NO-UNDO/REDO Recovery Based on Deferred Update

The idea behind deferred update is to defer or postpone any actual updates to the database on disk until the transaction completes its execution successfully and reaches its commit point.

NO-UNDO/REDO Recovery Based on Deferred Update

 

The idea behind deferred update is to defer or postpone any actual updates to the database on disk until the transaction completes its execution successfully and reaches its commit point.

 

During transaction execution, the updates are recorded only in the log and in the cache buffers. After the transaction reaches its commit point and the log is force-written to disk, the updates are recorded in the database. If a transaction fails before reaching its commit point, there is no need to undo any operations because the transaction has not affected the database on disk in any way. Therefore, only REDO-type log entries are needed in the log, which include the new value (AFIM) of the item written by a write operation. The UNDO-type log entries are not needed since no undoing of operations will be required during recovery. Although this may sim-plify the recovery process, it cannot be used in practice unless transactions are short and each transaction changes few items.

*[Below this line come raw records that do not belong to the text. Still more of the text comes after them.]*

-- pv_equiv track=rewrite | github.com/nding17/WhiterockAI | scripts/data scraping/master_data_scraping.py | _check_prop_type
-- ===== SOURCE A (Python) =====
-- def _check_prop_type(features):
--     prop_types = ['condo',
--                   'multi family',
--                   'townhouse',
--                   'single family',
--                   'lot land',
--                   'mobile']
--
--     prop_type = None
--
--     for feature in features:
--         feature = feature.lower()
--
--         for pt in prop_types:
--             if pt in feature:
--                 prop_type = feature.title()
--                 break
--
--     return prop_type
-- ===== SOURCE B (Python) =====
-- def _check_prop_type(features):
--     prop_types = ['condo',
--                   'multi family',
--                   'townhouse',
--                   'single family',
--                   'lot land',
--                   'mobile']
--
--     for feature in reversed(list(features)):
--         low = feature.lower()
--         if any(pt in low for pt in prop_types):
--             return low.title()
--     return None
-- ===== Notes on version B (the rewrite author's own statement) =====
-- stated objective: alternative
-- what changed: Scans the list backwards and returns at the first (= last-in-order) feature containing a property-type keyword, instead of accumulating the last match through a full forward scan with a nested break loop.
import Mathlib
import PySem

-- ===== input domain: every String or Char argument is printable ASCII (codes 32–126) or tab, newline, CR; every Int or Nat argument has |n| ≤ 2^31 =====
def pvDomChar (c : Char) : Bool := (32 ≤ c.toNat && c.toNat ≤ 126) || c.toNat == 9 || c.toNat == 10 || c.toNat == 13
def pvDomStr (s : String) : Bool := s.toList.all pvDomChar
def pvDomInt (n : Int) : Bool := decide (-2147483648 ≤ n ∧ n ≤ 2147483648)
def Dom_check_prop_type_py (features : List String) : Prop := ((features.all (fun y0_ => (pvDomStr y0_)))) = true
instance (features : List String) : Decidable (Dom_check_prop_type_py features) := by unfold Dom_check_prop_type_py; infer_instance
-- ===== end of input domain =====

-- B reverses the scan and returns at the first (= last-in-original-order) matching feature,
-- replacing A's forward accumulation with a nested break loop. Objective: alternative.

-- str.title() for ASCII, shared by both ports (PySem has no title primitive; exact on the
-- printable-ASCII domain: a letter after a non-letter is uppercased, other letters lowercased)
def pyTitleChars : List Char → Bool → List Char
  | [], _ => []
  | c :: cs, prevAlpha =>
    if PySem.Chars.isalpha c then
      (if prevAlpha then PySem.Chars.lowerChar c else PySem.Chars.upperChar c) :: pyTitleChars cs true
    else
      c :: pyTitleChars cs false

def pyTitle (s : String) : String := String.ofList (pyTitleChars s.toList false)

def propTypesPy : List String :=
  ["condo", "multi family", "townhouse", "single family", "lot land", "mobile"]

-- ===== PORT A =====
-- inner 'for pt in prop_types: if pt in feature: prop_type = feature.title(); break'
def checkPropInner (feature : String) : List String → Option String → Option String
  | [], acc => acc
  | pt :: rest, acc =>
    if PySem.Str.isIn pt feature then some (pyTitle feature)
    else checkPropInner feature rest acc

def check_prop_type_py (features : List String) : Option String :=
  features.foldl (fun acc f => checkPropInner (PySem.Str.lower f) propTypesPy acc) none

-- ===== PORT B =====
-- any(pt in low for pt in prop_types)
def matchesProp (low : String) : Bool := propTypesPy.any (fun pt => PySem.Str.isIn pt low)

def checkPropRev : List String → Option String
  | [] => none
  | f :: rest =>
    let low := PySem.Str.lower f
    if matchesProp low then some (pyTitle low)
    else checkPropRev rest

def check_prop_type_py_alt (features : List String) : Option String :=
  checkPropRev features.reverse

-- ===== PRECONDITION & SPEC =====
def Spec_check_prop_type_py (features : List String) (out : Option String) : Prop := out = check_prop_type_py_alt features
instance (features : List String) (out : Option String) : Decidable (Spec_check_prop_type_py features out) := by unfold Spec_check_prop_type_py; infer_instance

-- ===== CLAIM (what is proved, stated in full; the proofs are below) =====
def Claim_equal_check_prop_type_py : Prop := ∀ (features : List String), Dom_check_prop_type_py features → Spec_check_prop_type_py features (check_prop_type_py features)

-- ===== LEMMAS AND PROOFS =====


theorem checkPropInner_eq (feature : String) (acc : Option String) : ∀ pts : List String,
    checkPropInner feature pts acc =
      if pts.any (fun pt => PySem.Str.isIn pt feature) then some (pyTitle feature) else acc := by
  intro pts
  induction pts with
  | nil => simp [checkPropInner]
  | cons pt rest ih =>
      rw [checkPropInner, ih, List.any_cons]
      cases h : PySem.Str.isIn pt feature
      · rw [Bool.false_or, if_neg (by simp)]
      · rw [Bool.true_or, if_pos rfl, if_pos rfl]

theorem checkPropInner_eq' (feature : String) (acc : Option String) :
    checkPropInner feature propTypesPy acc =
      if matchesProp feature then some (pyTitle feature) else acc :=
  checkPropInner_eq feature acc propTypesPy

theorem checkPropRev_append (xs : List String) (f : String) :
    checkPropRev (xs ++ [f]) =
      match checkPropRev xs with
      | some v => some v
      | none =>
          if matchesProp (PySem.Str.lower f) then some (pyTitle (PySem.Str.lower f))
          else none := by
  induction xs with
  | nil => simp only [List.nil_append, checkPropRev]
  | cons g t ih =>
      simp only [List.cons_append, checkPropRev, ih]
      cases h : matchesProp (PySem.Str.lower g)
      · simp only [Bool.false_eq_true, if_false]
      · simp only [if_true]

theorem foldl_eq_rev (l : List String) : ∀ acc : Option String,
    l.foldl (fun acc f => checkPropInner (PySem.Str.lower f) propTypesPy acc) acc =
      match checkPropRev l.reverse with
      | some v => some v
      | none => acc := by
  induction l with
  | nil => intro acc; simp [checkPropRev]
  | cons f t ih =>
      intro acc
      rw [List.foldl_cons, ih, List.reverse_cons, checkPropRev_append, checkPropInner_eq']
      cases h : checkPropRev t.reverse
      · cases hm : matchesProp (PySem.Str.lower f)
        · simp only [hm, Bool.false_eq_true, if_false]
        · simp only [hm, if_true]
      · rfl

-- ===== VERDICT (by name: the statement is the Claim_ definition above) =====
theorem check_prop_type_py_spec : Claim_equal_check_prop_type_py := by
  intro features _
  unfold Spec_check_prop_type_py check_prop_type_py check_prop_type_py_alt
  rw [foldl_eq_rev]
  cases checkPropRev features.reverse <;> simp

For other types of transactions, there is the potential for running out of buffer space because transaction changes must be held in the cache buffers until the commit point.

 

We can state a typical deferred update protocol as follows:

 

        1. A transaction cannot change the database on disk until it reaches its commit point.

 

        2. A transaction does not reach its commit point until all its REDO-type log entries are recorded in the log and the log buffer is force-written to disk.

 

Notice that step 2 of this protocol is a restatement of the write-ahead logging (WAL) protocol. Because the database is never updated on disk until after the transaction commits, there is never a need to UNDO any operations. REDO is needed in case the system fails after a transaction commits but before all its changes are recorded in the database on disk. In this case, the transaction operations are redone from the log entries during recovery.

 

For multiuser systems with concurrency control, the concurrency control and recovery processes are interrelated. Consider a system in which concurrency control uses strict two-phase locking, so the locks on items remain in effect until the trans-action reaches its commit point. After that, the locks can be released. This ensures strict and serializable schedules. Assuming that [checkpoint] entries are included in the log, a possible recovery algorithm for this case, which we call RDU_M (Recovery using Deferred Update in a Multiuser environment), is given next.

 

Procedure RDU_M (NO-UNDO/REDO with checkpoints). Use two lists of transactions maintained by the system: the committed transactions T since the last checkpoint (commit list), and the active transactions T (active list). REDO all the WRITE operations of the committed transactions from the log, in the order in which they were written into the log. The transactions that are active and did not commit are effectively canceled and must be resubmitted.

 

The REDO procedure is defined as follows:

 

Procedure REDO (WRITE_OP). Redoing a write_item operation WRITE_OP consists of examining its log entry [write_item, T, X, new_value] and setting the value of item X in the database to new_value, which is the after image (AFIM).

 

Figure 23.2 illustrates a timeline for a possible schedule of executing transactions. When the checkpoint was taken at time t1, transaction T1 had committed, whereas transactions T3 and T4 had not. Before the system crash at time t2, T3 and T2 were committed but not T4 and T5. According to the RDU_M method, there is no need to redo the write_item operations of transaction T1—or any transactions committed before the last checkpoint time t1. The write_item operations of T2 and T3 must be redone, however, because both transactions reached their commit points after the last checkpoint. Recall that the log is force-written before committing a transaction. Transactions T4 and T5 are ignored: They are effectively canceled or rolled back because none of their write_item operations were recorded in the database on disk under the deferred update protocol.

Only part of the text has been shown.